• [Exercise] In the entries below, which lines run from the one containing "theorem resolveDisconnect_spec : Claim_equal_resolveDisconnect" to the one containing "exact main_eq cbi.toNat"? Copy exactly those lines, ends included, and no others.

• [The data]
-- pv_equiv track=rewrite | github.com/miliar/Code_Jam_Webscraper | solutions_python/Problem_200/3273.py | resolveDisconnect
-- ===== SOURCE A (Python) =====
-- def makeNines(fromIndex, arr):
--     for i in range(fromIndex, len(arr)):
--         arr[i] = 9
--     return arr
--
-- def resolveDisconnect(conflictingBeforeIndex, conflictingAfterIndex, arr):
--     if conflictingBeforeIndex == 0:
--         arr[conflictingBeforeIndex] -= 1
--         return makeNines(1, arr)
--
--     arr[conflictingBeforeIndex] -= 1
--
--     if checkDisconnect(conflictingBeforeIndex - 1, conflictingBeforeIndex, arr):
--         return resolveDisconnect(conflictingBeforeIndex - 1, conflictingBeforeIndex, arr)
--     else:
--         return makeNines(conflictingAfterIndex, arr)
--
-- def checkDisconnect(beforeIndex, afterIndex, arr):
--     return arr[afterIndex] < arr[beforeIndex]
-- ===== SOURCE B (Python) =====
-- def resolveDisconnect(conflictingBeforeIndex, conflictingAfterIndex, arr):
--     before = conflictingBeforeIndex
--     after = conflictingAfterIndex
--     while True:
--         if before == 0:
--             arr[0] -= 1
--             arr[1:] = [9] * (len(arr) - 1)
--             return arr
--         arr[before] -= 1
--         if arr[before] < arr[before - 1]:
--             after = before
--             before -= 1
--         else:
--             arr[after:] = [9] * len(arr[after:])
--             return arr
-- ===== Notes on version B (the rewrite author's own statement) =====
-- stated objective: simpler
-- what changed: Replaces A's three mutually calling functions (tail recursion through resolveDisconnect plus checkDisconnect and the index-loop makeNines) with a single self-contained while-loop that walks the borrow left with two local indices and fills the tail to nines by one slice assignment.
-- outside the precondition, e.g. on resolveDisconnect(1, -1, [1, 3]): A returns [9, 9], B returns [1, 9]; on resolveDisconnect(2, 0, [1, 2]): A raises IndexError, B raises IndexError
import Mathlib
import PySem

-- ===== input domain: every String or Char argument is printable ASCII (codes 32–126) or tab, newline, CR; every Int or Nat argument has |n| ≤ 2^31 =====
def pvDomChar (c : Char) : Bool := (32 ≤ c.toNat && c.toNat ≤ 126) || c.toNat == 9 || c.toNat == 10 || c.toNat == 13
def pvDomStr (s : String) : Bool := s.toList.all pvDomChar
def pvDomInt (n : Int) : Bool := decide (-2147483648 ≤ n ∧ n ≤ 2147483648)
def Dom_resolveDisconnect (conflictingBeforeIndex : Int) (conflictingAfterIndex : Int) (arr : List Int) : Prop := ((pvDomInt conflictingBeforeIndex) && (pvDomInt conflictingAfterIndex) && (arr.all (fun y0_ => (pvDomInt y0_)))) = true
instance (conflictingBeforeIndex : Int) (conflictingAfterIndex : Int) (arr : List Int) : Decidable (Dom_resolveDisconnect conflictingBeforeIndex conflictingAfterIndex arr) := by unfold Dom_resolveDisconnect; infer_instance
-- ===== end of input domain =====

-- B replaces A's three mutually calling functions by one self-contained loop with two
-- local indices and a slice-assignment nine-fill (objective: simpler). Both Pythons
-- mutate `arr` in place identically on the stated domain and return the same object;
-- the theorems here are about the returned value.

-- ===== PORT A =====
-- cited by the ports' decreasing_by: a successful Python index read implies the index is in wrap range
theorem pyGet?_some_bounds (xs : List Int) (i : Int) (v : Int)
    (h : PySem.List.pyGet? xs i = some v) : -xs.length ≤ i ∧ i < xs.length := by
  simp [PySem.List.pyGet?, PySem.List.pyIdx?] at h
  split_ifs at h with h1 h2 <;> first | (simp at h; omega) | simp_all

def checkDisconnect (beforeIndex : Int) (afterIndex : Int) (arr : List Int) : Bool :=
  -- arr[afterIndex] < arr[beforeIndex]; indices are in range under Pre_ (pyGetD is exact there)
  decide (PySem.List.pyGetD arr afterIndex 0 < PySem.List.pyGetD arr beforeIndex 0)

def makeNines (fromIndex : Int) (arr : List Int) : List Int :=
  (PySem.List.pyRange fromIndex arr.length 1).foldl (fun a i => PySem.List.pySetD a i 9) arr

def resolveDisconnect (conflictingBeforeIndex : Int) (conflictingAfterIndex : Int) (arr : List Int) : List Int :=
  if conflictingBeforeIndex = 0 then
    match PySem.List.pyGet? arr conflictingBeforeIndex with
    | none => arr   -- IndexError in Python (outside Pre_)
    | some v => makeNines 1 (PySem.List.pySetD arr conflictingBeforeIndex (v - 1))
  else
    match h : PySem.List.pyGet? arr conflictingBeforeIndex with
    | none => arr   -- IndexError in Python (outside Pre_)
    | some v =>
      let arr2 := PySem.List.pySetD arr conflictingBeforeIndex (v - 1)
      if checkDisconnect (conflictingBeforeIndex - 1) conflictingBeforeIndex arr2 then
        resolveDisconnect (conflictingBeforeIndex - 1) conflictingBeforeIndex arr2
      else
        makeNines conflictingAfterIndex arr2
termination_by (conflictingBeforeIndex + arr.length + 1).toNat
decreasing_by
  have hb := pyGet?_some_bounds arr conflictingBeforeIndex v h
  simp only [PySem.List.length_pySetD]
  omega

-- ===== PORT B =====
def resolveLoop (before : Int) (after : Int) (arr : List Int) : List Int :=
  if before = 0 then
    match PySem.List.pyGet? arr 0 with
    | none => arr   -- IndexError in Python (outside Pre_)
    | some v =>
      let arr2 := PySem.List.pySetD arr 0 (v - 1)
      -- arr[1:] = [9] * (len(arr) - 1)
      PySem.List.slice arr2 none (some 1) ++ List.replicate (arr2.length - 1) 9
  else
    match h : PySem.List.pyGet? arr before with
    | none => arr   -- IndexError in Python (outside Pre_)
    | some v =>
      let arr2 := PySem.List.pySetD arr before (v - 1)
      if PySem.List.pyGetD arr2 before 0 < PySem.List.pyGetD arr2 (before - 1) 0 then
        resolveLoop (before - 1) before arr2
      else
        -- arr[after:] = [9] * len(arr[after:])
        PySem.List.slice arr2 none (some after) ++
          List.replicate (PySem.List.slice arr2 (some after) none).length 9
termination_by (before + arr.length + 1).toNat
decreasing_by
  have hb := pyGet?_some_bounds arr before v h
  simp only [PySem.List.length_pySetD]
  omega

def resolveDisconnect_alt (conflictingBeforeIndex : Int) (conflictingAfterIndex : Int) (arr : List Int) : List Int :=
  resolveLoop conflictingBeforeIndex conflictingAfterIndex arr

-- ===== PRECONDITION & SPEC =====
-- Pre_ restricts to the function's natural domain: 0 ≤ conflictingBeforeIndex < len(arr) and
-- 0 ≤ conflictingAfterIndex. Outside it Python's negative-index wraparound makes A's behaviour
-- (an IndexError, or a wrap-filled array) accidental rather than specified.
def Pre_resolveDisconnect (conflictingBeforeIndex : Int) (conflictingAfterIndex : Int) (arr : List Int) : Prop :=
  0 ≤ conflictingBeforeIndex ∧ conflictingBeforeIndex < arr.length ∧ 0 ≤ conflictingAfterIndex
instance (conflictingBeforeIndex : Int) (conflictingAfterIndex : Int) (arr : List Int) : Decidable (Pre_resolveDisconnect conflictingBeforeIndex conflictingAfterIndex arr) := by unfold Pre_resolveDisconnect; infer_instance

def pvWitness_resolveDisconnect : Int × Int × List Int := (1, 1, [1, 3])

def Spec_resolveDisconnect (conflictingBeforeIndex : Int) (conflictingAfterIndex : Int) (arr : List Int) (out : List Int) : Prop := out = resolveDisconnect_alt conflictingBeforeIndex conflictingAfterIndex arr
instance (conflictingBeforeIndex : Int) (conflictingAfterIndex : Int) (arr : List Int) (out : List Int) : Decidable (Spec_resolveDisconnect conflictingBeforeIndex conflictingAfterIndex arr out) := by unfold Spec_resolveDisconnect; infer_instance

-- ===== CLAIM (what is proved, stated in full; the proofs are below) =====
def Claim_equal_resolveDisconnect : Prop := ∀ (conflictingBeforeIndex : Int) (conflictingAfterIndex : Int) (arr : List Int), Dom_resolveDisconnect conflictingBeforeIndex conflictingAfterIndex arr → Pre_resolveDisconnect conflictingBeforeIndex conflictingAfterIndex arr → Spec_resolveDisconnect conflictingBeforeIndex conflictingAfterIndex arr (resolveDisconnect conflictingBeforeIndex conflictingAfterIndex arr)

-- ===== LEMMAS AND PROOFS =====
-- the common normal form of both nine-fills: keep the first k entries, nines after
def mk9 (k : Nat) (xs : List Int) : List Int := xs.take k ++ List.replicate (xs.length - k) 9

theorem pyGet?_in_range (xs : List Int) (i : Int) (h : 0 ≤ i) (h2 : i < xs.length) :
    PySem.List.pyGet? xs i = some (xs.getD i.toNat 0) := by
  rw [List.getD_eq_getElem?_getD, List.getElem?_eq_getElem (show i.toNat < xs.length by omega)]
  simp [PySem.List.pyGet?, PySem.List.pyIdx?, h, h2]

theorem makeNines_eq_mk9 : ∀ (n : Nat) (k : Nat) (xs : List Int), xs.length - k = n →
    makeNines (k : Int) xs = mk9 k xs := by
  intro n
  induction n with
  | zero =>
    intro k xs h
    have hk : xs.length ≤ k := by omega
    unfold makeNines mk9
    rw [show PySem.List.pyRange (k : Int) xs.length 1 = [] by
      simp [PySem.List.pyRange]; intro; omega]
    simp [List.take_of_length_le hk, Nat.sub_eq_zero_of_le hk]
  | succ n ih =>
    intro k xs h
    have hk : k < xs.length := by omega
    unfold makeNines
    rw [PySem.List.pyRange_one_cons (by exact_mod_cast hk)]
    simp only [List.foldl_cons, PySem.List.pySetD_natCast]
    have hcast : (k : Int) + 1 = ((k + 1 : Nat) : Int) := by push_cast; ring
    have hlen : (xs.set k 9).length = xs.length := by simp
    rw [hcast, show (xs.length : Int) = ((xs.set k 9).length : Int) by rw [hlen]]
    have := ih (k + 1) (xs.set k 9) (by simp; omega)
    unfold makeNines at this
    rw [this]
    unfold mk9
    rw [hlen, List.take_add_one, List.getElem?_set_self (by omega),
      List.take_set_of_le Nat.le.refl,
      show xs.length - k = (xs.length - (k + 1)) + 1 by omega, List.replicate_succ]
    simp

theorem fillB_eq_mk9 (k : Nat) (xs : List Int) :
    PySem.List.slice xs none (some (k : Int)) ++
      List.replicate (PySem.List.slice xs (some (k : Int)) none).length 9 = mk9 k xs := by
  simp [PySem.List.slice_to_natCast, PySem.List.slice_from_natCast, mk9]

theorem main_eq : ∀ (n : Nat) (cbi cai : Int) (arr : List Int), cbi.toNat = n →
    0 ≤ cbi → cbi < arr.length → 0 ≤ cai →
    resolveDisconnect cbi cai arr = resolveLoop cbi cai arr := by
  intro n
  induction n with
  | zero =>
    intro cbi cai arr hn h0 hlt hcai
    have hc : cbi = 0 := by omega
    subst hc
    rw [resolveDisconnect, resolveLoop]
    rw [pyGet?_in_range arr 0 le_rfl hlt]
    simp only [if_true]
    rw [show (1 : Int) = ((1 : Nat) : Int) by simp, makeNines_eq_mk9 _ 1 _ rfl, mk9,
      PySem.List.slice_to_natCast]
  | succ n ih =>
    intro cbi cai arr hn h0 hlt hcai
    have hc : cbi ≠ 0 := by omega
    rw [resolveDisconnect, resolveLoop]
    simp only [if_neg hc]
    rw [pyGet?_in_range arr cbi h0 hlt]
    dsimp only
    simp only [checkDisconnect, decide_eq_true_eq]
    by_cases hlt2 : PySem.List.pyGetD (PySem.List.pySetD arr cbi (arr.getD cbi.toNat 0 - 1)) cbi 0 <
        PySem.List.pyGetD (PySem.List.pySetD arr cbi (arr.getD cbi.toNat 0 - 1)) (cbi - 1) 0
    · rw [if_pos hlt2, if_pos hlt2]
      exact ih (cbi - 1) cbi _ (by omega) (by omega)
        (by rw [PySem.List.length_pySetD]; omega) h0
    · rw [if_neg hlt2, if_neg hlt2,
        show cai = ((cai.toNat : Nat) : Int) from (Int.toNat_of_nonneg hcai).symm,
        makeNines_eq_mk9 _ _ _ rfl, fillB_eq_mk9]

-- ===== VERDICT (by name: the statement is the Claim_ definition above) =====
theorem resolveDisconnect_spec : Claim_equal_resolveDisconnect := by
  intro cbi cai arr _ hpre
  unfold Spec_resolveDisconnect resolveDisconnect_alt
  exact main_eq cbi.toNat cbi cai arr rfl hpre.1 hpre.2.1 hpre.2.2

---

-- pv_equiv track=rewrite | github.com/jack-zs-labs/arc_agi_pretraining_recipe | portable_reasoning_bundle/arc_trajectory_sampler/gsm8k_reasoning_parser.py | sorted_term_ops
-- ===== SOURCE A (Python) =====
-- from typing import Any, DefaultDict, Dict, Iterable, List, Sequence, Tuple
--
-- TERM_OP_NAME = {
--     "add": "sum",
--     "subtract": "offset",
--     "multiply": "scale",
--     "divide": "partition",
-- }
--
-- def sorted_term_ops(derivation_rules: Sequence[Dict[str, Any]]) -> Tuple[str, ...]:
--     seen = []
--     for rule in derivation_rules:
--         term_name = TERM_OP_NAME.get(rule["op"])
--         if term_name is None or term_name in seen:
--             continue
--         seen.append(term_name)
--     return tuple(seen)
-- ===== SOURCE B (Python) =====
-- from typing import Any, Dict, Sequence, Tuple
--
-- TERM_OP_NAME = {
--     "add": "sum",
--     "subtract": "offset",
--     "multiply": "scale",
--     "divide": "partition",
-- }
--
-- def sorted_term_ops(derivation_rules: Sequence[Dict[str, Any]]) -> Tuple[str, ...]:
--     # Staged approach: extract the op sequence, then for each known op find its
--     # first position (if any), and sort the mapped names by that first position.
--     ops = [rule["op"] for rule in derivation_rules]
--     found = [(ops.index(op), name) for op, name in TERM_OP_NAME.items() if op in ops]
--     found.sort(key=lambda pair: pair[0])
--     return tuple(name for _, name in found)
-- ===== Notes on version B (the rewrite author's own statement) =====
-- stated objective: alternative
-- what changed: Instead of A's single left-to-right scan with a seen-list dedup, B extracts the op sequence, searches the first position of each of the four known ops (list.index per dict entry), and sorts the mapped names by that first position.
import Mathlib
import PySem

--

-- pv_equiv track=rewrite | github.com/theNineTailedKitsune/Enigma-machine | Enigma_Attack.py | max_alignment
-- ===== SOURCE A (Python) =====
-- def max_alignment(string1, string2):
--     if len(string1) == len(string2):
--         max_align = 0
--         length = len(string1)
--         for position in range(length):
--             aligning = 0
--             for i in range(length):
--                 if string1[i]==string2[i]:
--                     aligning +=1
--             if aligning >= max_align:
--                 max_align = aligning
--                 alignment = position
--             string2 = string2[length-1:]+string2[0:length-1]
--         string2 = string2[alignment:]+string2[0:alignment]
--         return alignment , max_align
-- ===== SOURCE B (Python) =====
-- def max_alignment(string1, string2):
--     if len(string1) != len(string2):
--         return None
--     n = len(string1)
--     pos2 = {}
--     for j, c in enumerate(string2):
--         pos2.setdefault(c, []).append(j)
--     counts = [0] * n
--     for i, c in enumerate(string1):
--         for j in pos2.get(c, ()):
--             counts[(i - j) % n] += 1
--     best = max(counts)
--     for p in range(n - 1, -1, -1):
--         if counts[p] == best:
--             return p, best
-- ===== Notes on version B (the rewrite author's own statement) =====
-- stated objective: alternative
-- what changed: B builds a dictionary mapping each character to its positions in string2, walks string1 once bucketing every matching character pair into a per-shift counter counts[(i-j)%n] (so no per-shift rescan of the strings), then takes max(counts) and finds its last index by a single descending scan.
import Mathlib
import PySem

• [Output for this task]
theorem resolveDisconnect_spec : Claim_equal_resolveDisconnect := by
  intro cbi cai arr _ hpre
  unfold Spec_resolveDisconnect resolveDisconnect_alt
  exact main_eq cbi.toNat cbi cai arr rfl hpre.1 hpre.2.1 hpre.2.2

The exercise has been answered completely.